### Input
########################################
-- pv_equiv track=rewrite | github.com/tylermann/aoc_2022 | nine.py | calculate_visited
-- ===== SOURCE A (Python) =====
-- def traverse(directions):
--     """
--     Traverse the directions given and yield the coordinates.
--     """
--     x, y = 0, 0
--     yield x, y
--
--     for direction, distance in directions:
--         if direction == 'R':
--             for _ in range(distance):
--                 x += 1
--                 yield x, y
--         elif direction == 'L':
--             for _ in range(distance):
--                 x -= 1
--                 yield x, y
--         elif direction == 'U':
--             for _ in range(distance):
--                 y += 1
--                 yield x, y
--         elif direction == 'D':
--             for _ in range(distance):
--                 y -= 1
--                 yield x, y
--         else:
--             raise ValueError('Invalid direction')
--
-- def move_in_direction(c, desired_c):
--     return 1 if c < desired_c else -1
--
-- def calculate_visited(directions):
--     """
--     Calculate set of visited coordinates by the tail.
--     """
--     x, y = 0, 0
--     visited = {(0, 0)}
--     for head_x, head_y in traverse(directions):
--         # if we are directly adjacent, then we won't move
--         if abs(x - head_x) <= 1 and abs(y - head_y) <= 1:
--             continue
--
--         if x != head_x:
--             x += move_in_direction(x, head_x)
--         if y != head_y:
--             y += move_in_direction(y, head_y)
--
--         visited.add((x, y))
--     return visited
-- ===== SOURCE B (Python) =====
-- def calculate_visited(directions):
--     """
--     Calculate set of visited coordinates by the tail.
--
--     The head only ever moves one orthogonal unit at a time, so whenever the
--     tail is left more than one square behind it lands exactly on the square
--     the head just vacated: track the head's previous position and teleport
--     the tail there, instead of recomputing per-axis sign moves.
--     """
--     moves = {'R': (1, 0), 'L': (-1, 0), 'U': (0, 1), 'D': (0, -1)}
--     hx, hy = 0, 0
--     tail = (0, 0)
--     visited = {tail}
--     for direction, distance in directions:
--         if direction not in moves:
--             raise ValueError('Invalid direction')
--         dx, dy = moves[direction]
--         for _ in range(distance):
--             prev = (hx, hy)
--             hx += dx
--             hy += dy
--             if abs(hx - tail[0]) > 1 or abs(hy - tail[1]) > 1:
--                 tail = prev
--                 visited.add(tail)
--     return visited
-- ===== Notes on version B (the rewrite author's own statement) =====
-- stated objective: alternative
-- what changed: B drops the traverse generator and the per-axis sign-move tail rule entirely: it simulates head and tail in one loop and, using the fact that the head moves one orthogonal unit at a time, teleports the tail to the head's previous position whenever it lags by more than one square.
import Mathlib
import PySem

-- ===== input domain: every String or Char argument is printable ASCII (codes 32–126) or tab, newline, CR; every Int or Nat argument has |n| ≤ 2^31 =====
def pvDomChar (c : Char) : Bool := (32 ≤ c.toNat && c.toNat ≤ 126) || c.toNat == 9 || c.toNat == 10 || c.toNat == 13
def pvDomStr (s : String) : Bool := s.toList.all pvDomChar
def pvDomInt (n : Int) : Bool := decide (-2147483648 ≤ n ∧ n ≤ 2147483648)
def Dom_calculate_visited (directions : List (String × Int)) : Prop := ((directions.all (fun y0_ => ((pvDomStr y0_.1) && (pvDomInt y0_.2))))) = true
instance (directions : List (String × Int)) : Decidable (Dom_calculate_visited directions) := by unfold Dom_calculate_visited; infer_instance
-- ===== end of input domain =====

-- B replaces A's traverse-generator + per-axis sign-move tail rule by a single loop
-- that teleports the lagging tail to the head's previous square (valid because the
-- head moves one orthogonal unit at a time). Equal return values on Pre_ (A raises
-- ValueError outside it).

-- ===== PORT A =====
def move_in_direction (c desired_c : Int) : Int := if c < desired_c then 1 else -1

-- one `for _ in range(distance)` loop of `traverse`: yields positions, returns final head
def travSeg (dx dy x y : Int) : Nat → List (Int × Int) × Int × Int
  | 0 => ([], x, y)
  | Nat.succ n =>
    let r := travSeg dx dy (x + dx) (y + dy) n
    ((x + dx, y + dy) :: r.1, r.2)

-- the generator's direction loop; none = ValueError('Invalid direction')
def travGo : List (String × Int) → Int → Int → Option (List (Int × Int))
  | [], _, _ => some []
  | (d, dist) :: rest, x, y =>
    if d = "R" then
      let s := travSeg 1 0 x y dist.toNat
      (travGo rest s.2.1 s.2.2).map (fun l => s.1 ++ l)
    else if d = "L" then
      let s := travSeg (-1) 0 x y dist.toNat
      (travGo rest s.2.1 s.2.2).map (fun l => s.1 ++ l)
    else if d = "U" then
      let s := travSeg 0 1 x y dist.toNat
      (travGo rest s.2.1 s.2.2).map (fun l => s.1 ++ l)
    else if d = "D" then
      let s := travSeg 0 (-1) x y dist.toNat
      (travGo rest s.2.1 s.2.2).map (fun l => s.1 ++ l)
    else none

def traverse (directions : List (String × Int)) : Option (List (Int × Int)) :=
  (travGo directions 0 0).map (fun l => ((0 : Int), (0 : Int)) :: l)

-- body of A's `for head_x, head_y in traverse(...)` loop, state = (x, y, visited)
def tailStep (st : Int × Int × PySem.Set (Int × Int)) (h : Int × Int) :
    Int × Int × PySem.Set (Int × Int) :=
  if |st.1 - h.1| ≤ 1 ∧ |st.2.1 - h.2| ≤ 1 then st
  else
    let x' := if st.1 ≠ h.1 then st.1 + move_in_direction st.1 h.1 else st.1
    let y' := if st.2.1 ≠ h.2 then st.2.1 + move_in_direction st.2.1 h.2 else st.2.1
    (x', y', PySem.Set.add st.2.2 (x', y'))

def calculate_visited (directions : List (String × Int)) : List (Int × Int) :=
  match traverse directions with
  | none => []   -- Python raises ValueError here; excluded by Pre_
  | some l => (l.foldl tailStep (0, 0, PySem.Set.ofList [((0 : Int), (0 : Int))])).2.2

-- ===== PORT B =====
def moves : PySem.Dict String (Int × Int) :=
  PySem.Dict.ofList [("R", ((1 : Int), (0 : Int))), ("L", (-1, 0)), ("U", (0, 1)), ("D", (0, -1))]

-- B's inner `for _ in range(distance)`: state = (hx, hy, tailx, taily, visited)
def bSeg (dx dy : Int) : Nat → Int × Int × Int × Int × PySem.Set (Int × Int) →
    Int × Int × Int × Int × PySem.Set (Int × Int)
  | 0, st => st
  | Nat.succ n, st =>
    let prev := (st.1, st.2.1)
    let hx := st.1 + dx
    let hy := st.2.1 + dy
    if |hx - st.2.2.1| > 1 ∨ |hy - st.2.2.2.1| > 1 then
      bSeg dx dy n (hx, hy, prev.1, prev.2, PySem.Set.add st.2.2.2.2 prev)
    else
      bSeg dx dy n (hx, hy, st.2.2.1, st.2.2.2.1, st.2.2.2.2)

-- B's direction loop; none = ValueError('Invalid direction')
def bGo : List (String × Int) → Int × Int × Int × Int × PySem.Set (Int × Int) →
    Option (PySem.Set (Int × Int))
  | [], st => some st.2.2.2.2
  | (d, dist) :: rest, st =>
    match PySem.Dict.get? moves d with
    | none => none
    | some dxy => bGo rest (bSeg dxy.1 dxy.2 dist.toNat st)

def calculate_visited_alt (directions : List (String × Int)) : List (Int × Int) :=
  match bGo directions (0, 0, 0, 0, PySem.Set.ofList [((0 : Int), (0 : Int))]) with
  | none => []   -- Python raises ValueError here; excluded by Pre_
  | some v => v

-- ===== PRECONDITION & SPEC =====
-- A raises ValueError on any direction outside R/L/U/D; Pre_ admits exactly the inputs where A returns.
def Pre_calculate_visited (directions : List (String × Int)) : Prop :=
  ∀ p ∈ directions, p.1 = "R" ∨ p.1 = "L" ∨ p.1 = "U" ∨ p.1 = "D"
instance (directions : List (String × Int)) : Decidable (Pre_calculate_visited directions) := by
  unfold Pre_calculate_visited; infer_instance

def pvWitness_calculate_visited : (List (String × Int)) := [("R", 2), ("U", 1)]

def Spec_calculate_visited (directions : List (String × Int)) (out : List (Int × Int)) : Prop := out = calculate_visited_alt directions
instance (directions : List (String × Int)) (out : List (Int × Int)) : Decidable (Spec_calculate_visited directions out) := by unfold Spec_calculate_visited; infer_instance

-- ===== CLAIM (what is proved, stated in full; the proofs are below) =====
def Claim_equal_calculate_visited : Prop := ∀ (directions : List (String × Int)), Dom_calculate_visited directions → Pre_calculate_visited directions → Spec_calculate_visited directions (calculate_visited directions)

-- ===== LEMMAS AND PROOFS =====

-- A's per-axis update lands on the head's previous coordinate
lemma coord_eq (t x d : Int) (hinv : |x - t| ≤ 1) (hd1 : -1 ≤ d) (hd2 : d ≤ 1)
    (htr : d = 0 ∨ |x + d - t| > 1) :
    (if t ≠ x + d then t + move_in_direction t (x + d) else t) = x := by
  simp only [move_in_direction]
  rw [abs_le] at hinv
  rcases htr with h | h
  · subst h; split_ifs <;> omega
  · rw [gt_iff_lt, lt_abs] at h
    split_ifs <;> omega

-- under the loop invariant (tail within Chebyshev 1 of the head) and a unit
-- orthogonal head move, A's tail step equals B's teleport-to-previous step
lemma step_eq (x y tx ty dx dy : Int) (v : PySem.Set (Int × Int))
    (hd : dx = 0 ∨ dy = 0) (hdx1 : -1 ≤ dx) (hdx2 : dx ≤ 1) (hdy1 : -1 ≤ dy) (hdy2 : dy ≤ 1)
    (hix : |x - tx| ≤ 1) (hiy : |y - ty| ≤ 1) :
    tailStep (tx, ty, v) (x + dx, y + dy) =
      (if |x + dx - tx| > 1 ∨ |y + dy - ty| > 1 then (x, y, PySem.Set.add v (x, y))
       else (tx, ty, v)) := by
  by_cases htr : |x + dx - tx| > 1 ∨ |y + dy - ty| > 1
  · rw [if_pos htr]
    have hAx : ¬ (|tx - (x + dx)| ≤ 1 ∧ |ty - (y + dy)| ≤ 1) := by
      rw [abs_sub_comm tx, abs_sub_comm ty]; omega
    have hx' : (if tx ≠ x + dx then tx + move_in_direction tx (x + dx) else tx) = x := by
      apply coord_eq tx x dx hix hdx1 hdx2
      rcases hd with h0 | h0
      · exact Or.inl h0
      · rcases htr with h | h
        · exact Or.inr h
        · rw [h0, add_zero, gt_iff_lt, lt_abs] at h
          rw [abs_le] at hiy; omega
    have hy' : (if ty ≠ y + dy then ty + move_in_direction ty (y + dy) else ty) = y := by
      apply coord_eq ty y dy hiy hdy1 hdy2
      rcases hd with h0 | h0
      · rcases htr with h | h
        · rw [h0, add_zero, gt_iff_lt, lt_abs] at h
          rw [abs_le] at hix; omega
        · exact Or.inr h
      · exact Or.inl h0
    simp only [tailStep, if_neg hAx]
    rw [hx', hy']
  · rw [if_neg htr]
    push Not at htr
    have hAx : |tx - (x + dx)| ≤ 1 ∧ |ty - (y + dy)| ≤ 1 := by
      rw [abs_sub_comm tx, abs_sub_comm ty]; exact htr
    simp only [tailStep, if_pos hAx]

-- B's inner loop = A's yielded segment folded through tailStep, with the invariant
lemma seg_equiv (dx dy : Int) (hd : dx = 0 ∨ dy = 0) (hdx1 : -1 ≤ dx) (hdx2 : dx ≤ 1)
    (hdy1 : -1 ≤ dy) (hdy2 : dy ≤ 1) (n : Nat) :
    ∀ (x y tx ty : Int) (v : PySem.Set (Int × Int)), |x - tx| ≤ 1 → |y - ty| ≤ 1 →
    bSeg dx dy n (x, y, tx, ty, v) =
      ((travSeg dx dy x y n).2.1, (travSeg dx dy x y n).2.2,
       ((travSeg dx dy x y n).1.foldl tailStep (tx, ty, v))) ∧
    |(travSeg dx dy x y n).2.1 - ((travSeg dx dy x y n).1.foldl tailStep (tx, ty, v)).1| ≤ 1 ∧
    |(travSeg dx dy x y n).2.2 - ((travSeg dx dy x y n).1.foldl tailStep (tx, ty, v)).2.1| ≤ 1 := by
  induction n with
  | zero =>
    intro x y tx ty v hix hiy
    exact ⟨rfl, hix, hiy⟩
  | succ n ih =>
    intro x y tx ty v hix hiy
    simp only [bSeg, travSeg, List.foldl_cons]
    rw [step_eq x y tx ty dx dy v hd hdx1 hdx2 hdy1 hdy2 hix hiy]
    by_cases htr : |x + dx - tx| > 1 ∨ |y + dy - ty| > 1
    · rw [if_pos htr, if_pos htr]
      apply ih
      · rw [show x + dx - x = dx by ring]; exact abs_le.mpr ⟨hdx1, hdx2⟩
      · rw [show y + dy - y = dy by ring]; exact abs_le.mpr ⟨hdy1, hdy2⟩
    · rw [if_neg htr, if_neg htr]
      push Not at htr
      exact ih _ _ _ _ _ htr.1 htr.2

lemma branch_eq (dx dy : Int) (hd : dx = 0 ∨ dy = 0) (hdx1 : -1 ≤ dx) (hdx2 : dx ≤ 1)
    (hdy1 : -1 ≤ dy) (hdy2 : dy ≤ 1) (x y tx ty : Int) (dist : Nat)
    (v : PySem.Set (Int × Int)) (rest : List (String × Int))
    (hix : |x - tx| ≤ 1) (hiy : |y - ty| ≤ 1)
    (ih : ∀ (x y tx ty : Int) (v : PySem.Set (Int × Int)), |x - tx| ≤ 1 → |y - ty| ≤ 1 →
      bGo rest (x, y, tx, ty, v) =
        (travGo rest x y).map (fun l => (l.foldl tailStep (tx, ty, v)).2.2)) :
    bGo rest (bSeg dx dy dist (x, y, tx, ty, v)) =
      ((travGo rest (travSeg dx dy x y dist).2.1 (travSeg dx dy x y dist).2.2).map
        (fun l => (travSeg dx dy x y dist).1 ++ l)).map
        (fun l => (l.foldl tailStep (tx, ty, v)).2.2) := by
  obtain ⟨heq, hix', hiy'⟩ := seg_equiv dx dy hd hdx1 hdx2 hdy1 hdy2 dist x y tx ty v hix hiy
  set r := (travSeg dx dy x y dist).1.foldl tailStep (tx, ty, v) with hr
  rw [heq,
    (show ((travSeg dx dy x y dist).2.1, (travSeg dx dy x y dist).2.2, r)
        = ((travSeg dx dy x y dist).2.1, (travSeg dx dy x y dist).2.2, r.1, r.2.1, r.2.2)
      from rfl),
    ih _ _ _ _ _ hix' hiy']
  cases htr : travGo rest (travSeg dx dy x y dist).2.1 (travSeg dx dy x y dist).2.2 <;>
    simp [List.foldl_append, hr]

lemma go_equiv : ∀ (dirs : List (String × Int)) (x y tx ty : Int)
    (v : PySem.Set (Int × Int)), |x - tx| ≤ 1 → |y - ty| ≤ 1 →
    bGo dirs (x, y, tx, ty, v) =
      (travGo dirs x y).map (fun l => (l.foldl tailStep (tx, ty, v)).2.2) := by
  intro dirs
  induction dirs with
  | nil => intro x y tx ty v _ _; simp [bGo, travGo]
  | cons p rest ih =>
    obtain ⟨d, dist⟩ := p
    intro x y tx ty v hix hiy
    simp only [bGo, travGo]
    have hget : PySem.Dict.get? moves d =
        (if d = "R" then some ((1 : Int), (0 : Int))
         else if d = "L" then some (-1, 0)
         else if d = "U" then some (0, 1)
         else if d = "D" then some (0, -1) else none) := by
      by_cases h1 : d = "R"
      · subst h1; decide
      · by_cases h2 : d = "L"
        · subst h2; decide
        · by_cases h3 : d = "U"
          · subst h3; decide
          · by_cases h4 : d = "D"
            · subst h4; decide
            · simp only [if_neg h1, if_neg h2, if_neg h3, if_neg h4]
              rw [PySem.Dict.get?_eq_none_iff_not_mem_keys]
              have hk : moves.keys = ["R", "L", "U", "D"] := by decide
              simp [hk, h1, h2, h3, h4]
    rw [hget]
    split_ifs with h1 h2 h3 h4
    · exact branch_eq 1 0 (Or.inr rfl) (by norm_num) (by norm_num) (by norm_num) (by norm_num)
        x y tx ty dist.toNat v rest hix hiy ih
    · exact branch_eq (-1) 0 (Or.inr rfl) (by norm_num) (by norm_num) (by norm_num) (by norm_num)
        x y tx ty dist.toNat v rest hix hiy ih
    · exact branch_eq 0 1 (Or.inl rfl) (by norm_num) (by norm_num) (by norm_num) (by norm_num)
        x y tx ty dist.toNat v rest hix hiy ih
    · exact branch_eq 0 (-1) (Or.inl rfl) (by norm_num) (by norm_num) (by norm_num) (by norm_num)
        x y tx ty dist.toNat v rest hix hiy ih
    · rfl

-- ===== VERDICT (by name: the statement is the Claim_ definition above) =====
theorem calculate_visited_spec : Claim_equal_calculate_visited := by
  intro dirs _ _
  unfold Spec_calculate_visited calculate_visited calculate_visited_alt _root_.traverse
  rw [go_equiv dirs 0 0 0 0 _ (by norm_num) (by norm_num)]
  cases h : travGo dirs 0 0 with
  | none => rfl
  | some l =>
    have h0 : tailStep ((0 : Int), (0 : Int), PySem.Set.ofList [((0 : Int), (0 : Int))]) (0, 0)
        = (0, 0, PySem.Set.ofList [((0 : Int), (0 : Int))]) := by decide
    simp [List.foldl_cons, h0]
########################################
### Exercise directions
Using the entries above, give back exactly the line containing "(x', y', PySem.Set.add st.2.2 (x', y'))", the line containing "def Spec_calculate_visited (directions", and every line between them, and nothing else.

### Task output
    (x', y', PySem.Set.add st.2.2 (x', y'))

def calculate_visited (directions : List (String × Int)) : List (Int × Int) :=
  match traverse directions with
  | none => []   -- Python raises ValueError here; excluded by Pre_
  | some l => (l.foldl tailStep (0, 0, PySem.Set.ofList [((0 : Int), (0 : Int))])).2.2

-- ===== PORT B =====
def moves : PySem.Dict String (Int × Int) :=
  PySem.Dict.ofList [("R", ((1 : Int), (0 : Int))), ("L", (-1, 0)), ("U", (0, 1)), ("D", (0, -1))]

-- B's inner `for _ in range(distance)`: state = (hx, hy, tailx, taily, visited)
def bSeg (dx dy : Int) : Nat → Int × Int × Int × Int × PySem.Set (Int × Int) →
    Int × Int × Int × Int × PySem.Set (Int × Int)
  | 0, st => st
  | Nat.succ n, st =>
    let prev := (st.1, st.2.1)
    let hx := st.1 + dx
    let hy := st.2.1 + dy
    if |hx - st.2.2.1| > 1 ∨ |hy - st.2.2.2.1| > 1 then
      bSeg dx dy n (hx, hy, prev.1, prev.2, PySem.Set.add st.2.2.2.2 prev)
    else
      bSeg dx dy n (hx, hy, st.2.2.1, st.2.2.2.1, st.2.2.2.2)

-- B's direction loop; none = ValueError('Invalid direction')
def bGo : List (String × Int) → Int × Int × Int × Int × PySem.Set (Int × Int) →
    Option (PySem.Set (Int × Int))
  | [], st => some st.2.2.2.2
  | (d, dist) :: rest, st =>
    match PySem.Dict.get? moves d with
    | none => none
    | some dxy => bGo rest (bSeg dxy.1 dxy.2 dist.toNat st)

def calculate_visited_alt (directions : List (String × Int)) : List (Int × Int) :=
  match bGo directions (0, 0, 0, 0, PySem.Set.ofList [((0 : Int), (0 : Int))]) with
  | none => []   -- Python raises ValueError here; excluded by Pre_
  | some v => v

-- ===== PRECONDITION & SPEC =====
-- A raises ValueError on any direction outside R/L/U/D; Pre_ admits exactly the inputs where A returns.
def Pre_calculate_visited (directions : List (String × Int)) : Prop :=
  ∀ p ∈ directions, p.1 = "R" ∨ p.1 = "L" ∨ p.1 = "U" ∨ p.1 = "D"
instance (directions : List (String × Int)) : Decidable (Pre_calculate_visited directions) := by
  unfold Pre_calculate_visited; infer_instance

def pvWitness_calculate_visited : (List (String × Int)) := [("R", 2), ("U", 1)]

def Spec_calculate_visited (directions : List (String × Int)) (out : List (Int × Int)) : Prop := out = calculate_visited_alt directions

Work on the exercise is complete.